> **Work to be completed**: From the first line of the data below, copy each line up to the one containing "-- stated objective: alternative", and include that line too.

Top of Material for the task

-- pv_equiv track=rewrite | github.com/afkpua-a11y/Qualitive-data-check-2 | validator_lib.py | offset_to_page
-- ===== SOURCE A (Python) =====
-- from typing import List, Dict, Any, Optional
--
-- def offset_to_page(global_offset: int, page_texts: Optional[list]) -> Optional[int]:
--     if not page_texts:
--         return None
--     acc = 0
--     for i, pg in enumerate(page_texts, start=1):
--         nxt = acc + len(pg) + 1
--         if global_offset < nxt:
--             return i
--         acc = nxt
--     return len(page_texts)
-- ===== SOURCE B (Python) =====
-- def offset_to_page(global_offset, page_texts):
--     if not page_texts:
--         return None
--     # prefix-sum boundary list: cum[i] = total length (with separators) of the first i pages
--     cum = [0]
--     acc = 0
--     for pg in page_texts:
--         acc += len(pg) + 1
--         cum.append(acc)
--     # hand-written bisect_right over the sorted boundary list
--     lo, hi = 0, len(cum)
--     while lo < hi:
--         mid = (lo + hi) // 2
--         if global_offset < cum[mid]:
--             hi = mid
--         else:
--             lo = mid + 1
--     return max(1, min(lo, len(page_texts)))
-- ===== Notes on version B (the rewrite author's own statement) =====
-- stated objective: alternative
-- what changed: Replaces A's linear scan with per-page early return by building a prefix-sum boundary list once and locating the page with a hand-written bisect_right binary search whose result is clamped into [1, n].
import Mathlib
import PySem

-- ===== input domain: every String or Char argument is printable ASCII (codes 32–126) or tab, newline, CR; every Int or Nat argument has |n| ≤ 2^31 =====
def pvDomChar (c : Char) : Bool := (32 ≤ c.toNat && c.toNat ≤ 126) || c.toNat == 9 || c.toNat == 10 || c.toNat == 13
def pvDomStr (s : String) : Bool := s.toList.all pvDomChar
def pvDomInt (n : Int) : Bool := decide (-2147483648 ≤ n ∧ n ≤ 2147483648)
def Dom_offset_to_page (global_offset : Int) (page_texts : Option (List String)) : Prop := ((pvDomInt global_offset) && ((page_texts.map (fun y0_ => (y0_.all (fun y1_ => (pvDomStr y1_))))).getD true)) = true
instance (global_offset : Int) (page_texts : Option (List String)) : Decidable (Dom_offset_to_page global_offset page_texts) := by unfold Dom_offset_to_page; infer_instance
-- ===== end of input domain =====

-- B replaces A's linear scan by a prefix-sum boundary list plus a hand-written
-- bisect_right binary search with clamping (objective: alternative decomposition).

-- ===== PORT A =====
-- the `for i, pg in enumerate(page_texts, start=1)` loop; none = fell off the loop
def offsetLoopA (global_offset : Int) : List String → Int → Int → Option Int
  | [], _, _ => none
  | pg :: rest, acc, i =>
    let nxt := acc + PySem.Str.len pg + 1
    if global_offset < nxt then some i else offsetLoopA global_offset rest nxt (i + 1)

def offset_to_page (global_offset : Int) (page_texts : Option (List String)) : Option Int :=
  match page_texts with
  | none => none
  | some [] => none            -- `if not page_texts: return None`
  | some pages => some ((offsetLoopA global_offset pages 0 1).getD (pages.length : Int))

-- ===== PORT B =====
-- the `for pg in page_texts:` loop building (acc, cum)
def buildCum : List String → Int → List Int → Int × List Int
  | [], acc, cum => (acc, cum)
  | pg :: rest, acc, cum =>
      buildCum rest (acc + PySem.Str.len pg + 1) (cum ++ [acc + PySem.Str.len pg + 1])

-- the `while lo < hi:` bisect_right loop; lo,hi are Nats (always 0 ≤ lo ≤ hi ≤ len(cum)
-- in Python), so Nat `/ 2` coincides with Python's `//`; cum[mid] is always in range
-- there, so `getD` is exact.
def bsr (x : Int) (cum : List Int) (lo hi : Nat) : Nat :=
  if _h : lo < hi then
    let mid := (lo + hi) / 2
    if x < cum.getD mid 0 then bsr x cum lo mid else bsr x cum (mid + 1) hi
  else lo
termination_by hi - lo
decreasing_by all_goals omega

def offset_to_page_alt (global_offset : Int) (page_texts : Option (List String)) : Option Int :=
  match page_texts with
  | none => none               -- `if not page_texts: return None`
  | some pages =>
    if pages.isEmpty then none -- `if not page_texts: return None` (empty list case)
    else
    let cum := (buildCum pages 0 [0]).2
    let lo := bsr global_offset cum 0 cum.length
    some (max 1 (min (lo : Int) (pages.length : Int)))

-- ===== PRECONDITION & SPEC =====
def Spec_offset_to_page (global_offset : Int) (page_texts : Option (List String)) (out : Option Int) : Prop := out = offset_to_page_alt global_offset page_texts
instance (global_offset : Int) (page_texts : Option (List String)) (out : Option Int) : Decidable (Spec_offset_to_page global_offset page_texts out) := by unfold Spec_offset_to_page; infer_instance

-- ===== CLAIM (what is proved, stated in full; the proofs are below) =====
def Claim_equal_offset_to_page : Prop := ∀ (global_offset : Int) (page_texts : Option (List String)), Dom_offset_to_page global_offset page_texts → Spec_offset_to_page global_offset page_texts (offset_to_page global_offset page_texts)

-- ===== LEMMAS AND PROOFS =====

-- pure description of the boundary list that buildCum appends
def sums (a : Int) : List String → List Int
  | [] => []
  | pg :: rest => (a + PySem.Str.len pg + 1) :: sums (a + PySem.Str.len pg + 1) rest

theorem len_nonneg (s : String) : (0:Int) ≤ PySem.Str.len s := by
  simp [PySem.Str.len_eq]

theorem buildCum_snd : ∀ (pages : List String) (a : Int) (cum : List Int),
    (buildCum pages a cum).2 = cum ++ sums a pages := by
  intro pages
  induction pages with
  | nil => intro a cum; simp [buildCum, sums]
  | cons pg rest ih => intro a cum; simp [buildCum, sums, ih]

theorem sums_length : ∀ (pages : List String) (a : Int), (sums a pages).length = pages.length := by
  intro pages
  induction pages with
  | nil => intro a; simp [sums]
  | cons pg rest ih => intro a; simp [sums, ih]

theorem sums_gt : ∀ (pages : List String) (a : Int) (v : Int), v ∈ sums a pages → a < v := by
  intro pages
  induction pages with
  | nil => intro a v h; simp [sums] at h
  | cons pg rest ih =>
      intro a v h
      simp only [sums, List.mem_cons] at h
      rcases h with h | h
      · have := len_nonneg pg; omega
      · have := ih _ _ h; have := len_nonneg pg; omega

theorem cum_pairwise' : ∀ (pages : List String) (a : Int),
    List.Pairwise (· < ·) (a :: sums a pages) := by
  intro pages
  induction pages with
  | nil => intro a; simp [sums]
  | cons pg rest ih =>
      intro a
      refine List.Pairwise.cons ?_ (ih _)
      intro v hv
      simp only [sums, List.mem_cons] at hv
      rcases hv with h | h
      · have := len_nonneg pg; omega
      · have := sums_gt rest _ v h; have := len_nonneg pg; omega

theorem cum_pairwise (pages : List String) :
    List.Pairwise (· < ·) ((0:Int) :: sums 0 pages) := cum_pairwise' pages 0

theorem cum_mono (pages : List String) :
    ∀ i j : Nat, i ≤ j → j < ((0:Int) :: sums 0 pages).length →
      ((0:Int) :: sums 0 pages).getD i 0 ≤ ((0:Int) :: sums 0 pages).getD j 0 := by
  intro i j hij hj
  have hi : i < ((0:Int) :: sums 0 pages).length := lt_of_le_of_lt hij hj
  rw [List.getD_eq_getElem _ _ hi, List.getD_eq_getElem _ _ hj]
  rcases Nat.lt_or_ge i j with h | h
  · exact le_of_lt ((List.pairwise_iff_getElem.1 (cum_pairwise pages)) i j hi hj h)
  · have : i = j := le_antisymm hij h
    subst this; exact le_rfl

theorem loopA_count (x : Int) : ∀ (pages : List String) (a i : Int),
    offsetLoopA x pages a i =
      if (sums a pages).countP (fun v => decide (v ≤ x)) < pages.length
      then some (i + ((sums a pages).countP (fun v => decide (v ≤ x)) : Int))
      else none := by
  intro pages
  induction pages with
  | nil => intro a i; simp [offsetLoopA, sums]
  | cons pg rest ih =>
      intro a i
      simp only [offsetLoopA, sums, List.countP_cons, List.length_cons, PySem.Str.len_eq]
      by_cases hx : x < a + (pg.toList.length : Int) + 1
      · have hp : (decide (a + (pg.toList.length : Int) + 1 ≤ x)) = false := by
          exact decide_eq_false (by omega)
        have hc0 : (sums (a + (pg.toList.length : Int) + 1) rest).countP
            (fun v => decide (v ≤ x)) = 0 := by
          refine List.countP_eq_zero.2 ?_
          intro v hv
          have h1 := sums_gt rest (a + (pg.toList.length : Int) + 1) v hv
          simp only [decide_eq_true_eq]; omega
        rw [if_pos hx, hp, if_neg Bool.false_ne_true, hc0]
        rw [if_pos (by omega : 0 + 0 < rest.length + 1)]
        norm_num
      · rw [if_neg hx, ih]
        have hp : (decide (a + (pg.toList.length : Int) + 1 ≤ x)) = true := by
          exact decide_eq_true (by omega)
        have hle := List.countP_le_length (l := sums (a + (pg.toList.length : Int) + 1) rest)
          (p := fun v => decide (v ≤ x))
        rw [sums_length] at hle
        rw [hp, if_pos rfl]
        split_ifs with h1 h2 h2
        · congr 1; push_cast; ring
        · omega
        · omega
        · rfl

theorem countP_of_partition (p : Int → Bool) :
    ∀ (l : List Int) (r : Nat), r ≤ l.length →
    (∀ k, k < r → p (l.getD k 0) = true) →
    (∀ k, r ≤ k → k < l.length → p (l.getD k 0) = false) →
    l.countP p = r := by
  intro l
  induction l with
  | nil => intro r hr _ _; simp_all
  | cons a t ih =>
      intro r hr h1 h2
      cases r with
      | zero =>
          refine List.countP_eq_zero.2 ?_
          intro v hv
          obtain ⟨k, hk, hkv⟩ := List.mem_iff_getElem.1 hv
          have := h2 k (Nat.zero_le _) hk
          rw [List.getD_eq_getElem _ _ hk, hkv] at this
          simp [this]
      | succ r' =>
          have hpa : p a = true := by
            have := h1 0 (Nat.succ_pos _)
            simpa using this
          rw [List.countP_cons, hpa]
          have : t.countP p = r' := by
            refine ih r' (by simpa using hr) ?_ ?_
            · intro k hk
              have := h1 (k + 1) (by omega)
              simpa using this
            · intro k hk hk2
              have := h2 (k + 1) (by omega) (by simpa using Nat.succ_lt_succ hk2)
              simpa using this
          simp [this]

theorem bsr_spec (x : Int) (cum : List Int)
    (mono : ∀ i j : Nat, i ≤ j → j < cum.length → cum.getD i 0 ≤ cum.getD j 0) :
    ∀ (n lo hi : Nat), hi - lo ≤ n → lo ≤ hi → hi ≤ cum.length →
    (∀ k, k < lo → cum.getD k 0 ≤ x) →
    (∀ k, hi ≤ k → k < cum.length → x < cum.getD k 0) →
    bsr x cum lo hi ≤ cum.length ∧
    (∀ k, k < bsr x cum lo hi → cum.getD k 0 ≤ x) ∧
    (∀ k, bsr x cum lo hi ≤ k → k < cum.length → x < cum.getD k 0) := by
  intro n
  induction n with
  | zero =>
      intro lo hi hfuel hle hhi h1 h2
      have : lo = hi := by omega
      subst this
      rw [bsr]; simp only [lt_irrefl, dite_false]
      exact ⟨hhi, h1, fun k hk hk2 => h2 k hk hk2⟩
  | succ m ih =>
      intro lo hi hfuel hle hhi h1 h2
      rw [bsr]
      by_cases h : lo < hi
      · simp only [h, dite_true]
        set mid := (lo + hi) / 2 with hmid
        have hm1 : lo ≤ mid := by omega
        have hm2 : mid < hi := by omega
        by_cases hx : x < cum.getD mid 0
        · simp only [hx, if_true]
          refine ih lo mid (by omega) (by omega) (by omega) h1 ?_
          intro k hk hk2
          exact lt_of_lt_of_le hx (mono mid k hk hk2)
        · simp only [hx, if_false]
          refine ih (mid + 1) hi (by omega) (by omega) hhi ?_ h2
          intro k hk
          have hkm : k ≤ mid := by omega
          have := mono k mid hkm (by omega)
          omega
      · simp only [h, dite_false]
        have : lo = hi := by omega
        subst this
        exact ⟨hhi, h1, fun k hk hk2 => h2 k hk hk2⟩

-- main computation on a nonempty page list
theorem main_eq (x : Int) (pg : String) (rest : List String) :
    offset_to_page x (some (pg :: rest)) = offset_to_page_alt x (some (pg :: rest)) := by
  set pages := pg :: rest with hpages
  have hne : pages.length ≠ 0 := by simp [hpages]
  set cum := (0:Int) :: sums 0 pages with hcum
  set c := (sums 0 pages).countP (fun v => decide (v ≤ x)) with hc
  have hclen : c ≤ pages.length := by
    have := List.countP_le_length (l := sums 0 pages) (p := fun v => decide (v ≤ x))
    rw [sums_length] at this; exact this
  -- A's value
  have hA : offset_to_page x (some pages) =
      some (if c < pages.length then 1 + (c : Int) else (pages.length : Int)) := by
    rw [hpages]
    show some ((offsetLoopA x (pg :: rest) 0 1).getD ((pg :: rest).length : Int)) = _
    rw [loopA_count]
    rw [← hpages, ← hc]
    split_ifs with h
    · simp
    · simp
  -- B's cum list
  have hbc : (buildCum pages 0 [0]).2 = cum := by
    rw [buildCum_snd]; simp [hcum]
  -- bsr result
  have hlen : cum.length = pages.length + 1 := by simp [hcum, sums_length]
  obtain ⟨hr1, hr2, hr3⟩ := bsr_spec x cum (cum_mono pages) cum.length 0 cum.length
    (by omega) (by omega) le_rfl (by omega) (by omega)
  set r := bsr x cum 0 cum.length with hr
  have hrcount : cum.countP (fun v => decide (v ≤ x)) = r := by
    refine countP_of_partition _ cum r hr1 ?_ ?_
    · intro k hk; exact decide_eq_true (hr2 k hk)
    · intro k hk hk2
      have := hr3 k hk hk2
      exact decide_eq_false (by omega)
  have hsplit : cum.countP (fun v => decide (v ≤ x)) =
      (if (0:Int) ≤ x then 1 else 0) + c := by
    rw [hcum, List.countP_cons, ← hc]
    by_cases h0 : (0:Int) ≤ x
    · rw [decide_eq_true h0, if_pos h0, if_pos rfl]; omega
    · rw [decide_eq_false h0, if_neg h0, if_neg Bool.false_ne_true]; omega
  -- B's value
  have hB : offset_to_page_alt x (some pages) =
      some (max 1 (min (r : Int) (pages.length : Int))) := by
    rw [hpages]
    show some (max 1 (min ((bsr x ((buildCum (pg :: rest) 0 [0]).2) 0
        ((buildCum (pg :: rest) 0 [0]).2).length : Nat) : Int) (((pg :: rest).length : Nat) : Int))) = _
    rw [← hpages, hbc, hr]
  rw [hA, hB]
  congr 1
  by_cases h0 : (0:Int) ≤ x
  · have hre : r = 1 + c := by rw [← hrcount, hsplit, if_pos h0]
    rw [hre]
    split_ifs with h
    · push_cast; omega
    · push_cast; omega
  · have hc0 : c = 0 := by
      rw [hc]
      refine List.countP_eq_zero.2 ?_
      intro v hv
      have := sums_gt pages 0 v hv
      simp only [decide_eq_true_eq]; omega
    have hre : r = 0 := by rw [← hrcount, hsplit, if_neg h0, hc0]
    rw [hre, hc0, if_pos (by omega)]
    omega

-- ===== VERDICT (by name: the statement is the Claim_ definition above) =====
theorem offset_to_page_spec : Claim_equal_offset_to_page := by
  intro x pts _
  unfold Spec_offset_to_page
  match pts with
  | none => rfl
  | some [] => rfl
  | some (pg :: rest) => exact main_eq x pg rest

Bottom of Material for the task

> **Result for this task**:
-- pv_equiv track=rewrite | github.com/afkpua-a11y/Qualitive-data-check-2 | validator_lib.py | offset_to_page
-- ===== SOURCE A (Python) =====
-- from typing import List, Dict, Any, Optional
--
-- def offset_to_page(global_offset: int, page_texts: Optional[list]) -> Optional[int]:
--     if not page_texts:
--         return None
--     acc = 0
--     for i, pg in enumerate(page_texts, start=1):
--         nxt = acc + len(pg) + 1
--         if global_offset < nxt:
--             return i
--         acc = nxt
--     return len(page_texts)
-- ===== SOURCE B (Python) =====
-- def offset_to_page(global_offset, page_texts):
--     if not page_texts:
--         return None
--     # prefix-sum boundary list: cum[i] = total length (with separators) of the first i pages
--     cum = [0]
--     acc = 0
--     for pg in page_texts:
--         acc += len(pg) + 1
--         cum.append(acc)
--     # hand-written bisect_right over the sorted boundary list
--     lo, hi = 0, len(cum)
--     while lo < hi:
--         mid = (lo + hi) // 2
--         if global_offset < cum[mid]:
--             hi = mid
--         else:
--             lo = mid + 1
--     return max(1, min(lo, len(page_texts)))
-- ===== Notes on version B (the rewrite author's own statement) =====
-- stated objective: alternative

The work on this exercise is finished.